Au début des années 1990, après l’effondrement du bloc soviétique, Cuba perd son principal partenaire commercial. Il faut imaginer un PIB qui en deux ans s’effondre de 38 %, c’est plus que ce qu’ont connu les Grecs au cours des dernières années. La production alimentaire dégringole. Pour les Cubains, c’est une période alimentaire très compliquée, extrêmement dure. La fameuse « période spéciale ».
Un choc, mais qui a permis l’émergence d’un mouvement tout à fait différent : il a fallu réintroduire de la diversité dans l’agriculture pour avoir plus d’autonomie, moins dépendante des importations de produits chimiques synthétiques. C’est le développement de l’agroécologie. Contrairement à une lente sensibilisation en Europe, il y a eu à Cuba l’urgente nécessité de se nourrir.

Cuba est donc un laboratoire pour le monde puisqu’on n’a jamais tenté une reconversion du système agricole à cette échelle.
Concrètement, l’agroécologie cubaine, ça ressemble à quoi ?
Beaucoup d’agriculture urbaine : Cuba compte plus de 380 000 exploitations agricoles urbaines, qui produisent plus de 1,5 million de tonnes de légumes. Ces exploitations fournissent 70 %, et parfois plus, des légumes frais à La Havane.
Et puis surtout, il y a le mouvement « Campesino a campesino » (De paysan à paysan). Le paysan est acteur de l’innovation technique et sociale. C’est lui qui teste l’agorécologie sur ses terres. Il y a aussi des ateliers de formation, des échanges de semences et des forums régionaux et nationaux de partages des savoir-faire.
L’agroécologie produit 65 % de l’alimentation du pays, alors qu’elle ne couvre que 25 % des terres agricoles. Ce mouvement agroécologique est justement au coeur de notre documentaire. Nous voulons filmer ces échanges, ces pratiques, ce mouvement social qui pourrait en inspirer d’autres.
La question sous-jacente est de savoir si l’agroécologie est un choix conjoncturel sur le court terme qui a été appliqué dans un temps particulier de crise, ou si c’est un choix structurel qui pourrait installer une vraie souveraineté alimentaire pour le pays ?
Quelle différence entre l’agroécologie cubaine et française ?
C’est une question complexe. À Cuba, le gouvernement peut définir un choix politique et organiser les règles du jeu de l’économie. Nous, on est dans des pays d’économie de marché, et où on a des gouvernants qui disent : « J’aimerais bien pouvoir faire çà, mais si je décide d’aller dans tel sens, on aura la fuite des capitaux, si je décide de favoriser les entreprises locales, je suis en désaccord avec l’Organisation mondiale du commerce ».
Cuba se crée des marges de manœuvres et c’est quelque chose d’important dont nous pourrions nous inspirer.

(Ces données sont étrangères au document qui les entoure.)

-- pv_equiv track=rewrite | github.com/kristinamancini/CodingPractice | Python/beginner exercises/pracpyex23.py | find
-- ===== SOURCE A (Python) =====
-- def find(a, b):
--     c = []
--     for elem in a:
--         if elem in b:
--             if elem not in c:
--                 c.append(elem)
--         else:
--             continue
--     return c
-- ===== SOURCE B (Python) =====
-- def find(a, b):
--     # Traverse a BACKWARDS, building the answer back-to-front: prepend each
--     # element of b and delete any later copy of it already in the result.
--     res = []
--     for x in reversed(a):
--         if x in b:
--             res = [x] + [y for y in res if y != x]
--     return res
-- ===== Notes on version B (the rewrite author's own statement) =====
-- stated objective: alternative
-- what changed: Replaces A's forward loop that appends to an accumulator guarded by a membership test with a backward traversal that builds the result back-to-front, prepending each element of b and deleting later copies of it from the partial result instead of testing membership.
import Mathlib
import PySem

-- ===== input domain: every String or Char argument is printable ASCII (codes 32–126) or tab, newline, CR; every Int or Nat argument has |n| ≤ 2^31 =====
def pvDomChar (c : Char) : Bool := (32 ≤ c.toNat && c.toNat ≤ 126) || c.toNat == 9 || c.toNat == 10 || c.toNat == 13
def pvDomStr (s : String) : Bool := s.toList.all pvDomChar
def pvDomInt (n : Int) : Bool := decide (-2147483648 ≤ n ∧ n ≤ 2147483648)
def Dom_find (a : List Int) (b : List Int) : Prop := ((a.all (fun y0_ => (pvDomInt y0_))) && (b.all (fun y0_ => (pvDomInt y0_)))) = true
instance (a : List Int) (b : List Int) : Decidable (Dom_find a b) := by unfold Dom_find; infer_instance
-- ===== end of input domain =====

-- B builds the answer back-to-front over a reversed traversal (prepend + delete later copies) instead of A's forward accumulator loop; same cost, return value only.

-- ===== PORT A =====
-- A's loop: for elem in a: if elem in b: if elem not in c: c.append(elem)
def findLoop (xs : List Int) (b : List Int) (c : List Int) : List Int :=
  match xs with
  | [] => c
  | x :: rest =>
      if x ∈ b then
        if x ∈ c then findLoop rest b c
        else findLoop rest b (c ++ [x])
      else findLoop rest b c

def find (a : List Int) (b : List Int) : List Int := findLoop a b []

-- ===== PORT B =====
-- for x in reversed(a): if x in b: res = [x] + [y for y in res if y != x]
def find_alt (a : List Int) (b : List Int) : List Int :=
  a.reverse.foldl
    (fun res x => if x ∈ b then [x] ++ res.filter (fun y => decide (y ≠ x)) else res) []

-- ===== PRECONDITION & SPEC =====
def Spec_find (a : List Int) (b : List Int) (out : List Int) : Prop := out = find_alt a b
instance (a : List Int) (b : List Int) (out : List Int) : Decidable (Spec_find a b out) := by unfold Spec_find; infer_instance

-- ===== CLAIM (what is proved, stated in full; the proofs are below) =====
def Claim_equal_find : Prop := ∀ (a : List Int) (b : List Int), Dom_find a b → Spec_find a b (find a b)

-- ===== LEMMAS AND PROOFS =====
-- Structural reference version: distinct elements of a that are in b, in first-occurrence order.
def refFind (xs : List Int) (b : List Int) : List Int :=
  match xs with
  | [] => []
  | x :: rest =>
      if x ∈ b then [x] ++ (refFind rest b).filter (fun y => decide (y ≠ x))
      else refFind rest b

theorem find_alt_eq_ref (a b : List Int) : find_alt a b = refFind a b := by
  unfold find_alt
  rw [List.foldl_reverse]
  induction a with
  | nil => rfl
  | cons x rest ih =>
    simp only [List.foldr, refFind]
    rw [ih]

theorem findLoop_eq_ref (xs b : List Int) (c : List Int) :
    findLoop xs b c = c ++ (refFind xs b).filter (fun y => decide (y ∉ c)) := by
  induction xs generalizing c with
  | nil => simp [findLoop, refFind]
  | cons x rest ih =>
    simp only [findLoop, refFind]
    by_cases hb : x ∈ b
    · by_cases hc : x ∈ c
      · rw [if_pos hb, if_pos hb, if_pos hc, ih]
        congr 1
        simp only [List.singleton_append, List.filter_cons, List.filter_filter]
        have hx : (decide (x ∉ c)) = false := by simpa using hc
        rw [hx]
        simp only [Bool.false_eq_true, if_false]
        apply List.filter_congr
        intro y _
        by_cases hyx : y = x
        · subst hyx; simp [hc]
        · simp [hyx]
      · rw [if_pos hb, if_pos hb, if_neg hc, ih]
        simp only [List.singleton_append, List.filter_cons, List.filter_filter]
        have hx2 : (decide (x ∉ c)) = true := by simpa using hc
        rw [hx2]
        simp only [if_true, List.append_assoc, List.singleton_append]
        congr 2
        apply List.filter_congr
        intro y _
        by_cases hyx : y = x
        · subst hyx; simp
        · simp [hyx, List.mem_append]
    · rw [if_neg hb, if_neg hb, ih]

-- ===== VERDICT (by name: the statement is the Claim_ definition above) =====
theorem find_spec : Claim_equal_find := by
  intro a b _
  unfold Spec_find find
  rw [find_alt_eq_ref, findLoop_eq_ref]
  simp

En France, on a une concentration rapide et forte des terres, une diminution du nombre de paysans. À Cuba, il y a eu une redistribution des terres extraordinaire : en dix ans, plus de un million et demi d’hectares ! À l’échelle française, ça voudrait dire les Midi-Pyrénées et l’Aquitaine.
En France, le discours ambiant prétend que les deux agricultures peuvent très bien cohabiter, qu’on peut très bien avoir une agriculture paysanne et puis une agriculture plus intensive, plus exportatrice. Mais c’est très compliqué de parler d’agroécologie et en même temps d’avoir des discours sur la compétitivité avec tout ce qu’il y a derrière, à savoir la main-d’œuvre pas cher dans les fermes, l’agriculture industrielle.
Est-ce que nous voulons une agroécologie paysanne à taille humaine avec une multitude de paysans ou une agroécologie intensive de supermarché avec une main mise de quelques agromanagers qui pourront choisir comment ils veulent nous nourrir ? Ce sont deux projets de société très différents.
Comment vous est venue l’idée du film ?
Je suis réalisateur et Céline qui participe à la préparation et la réflexion autour du film, est ingénieure, spécialisée en agroalimentaire. Céline est aussi passionnée par Cuba, elle y a réalisé plus d’une dizaine de voyages. Nous sommes tous les deux animés d’une même volonté : donner la parole, relayer, témoigner, montrer les alternatives constructives à un système dominant écrasant pour l’humain et la nature.
Notre projet a pour fil conducteur « la Ruta de ciencias y técnicas », une initiative du ministère de l’Agriculture cubaine, qui organise chaque mois une tournée à travers une ou plusieurs provinces pour visiter des paysans et des fermes qui expérimentent des pratiques agroécologiques. Ce périple est l’occasion de confronter les points de vue sur ce mouvement. Car l’agroécologie ne fait pas consensus sur l’île.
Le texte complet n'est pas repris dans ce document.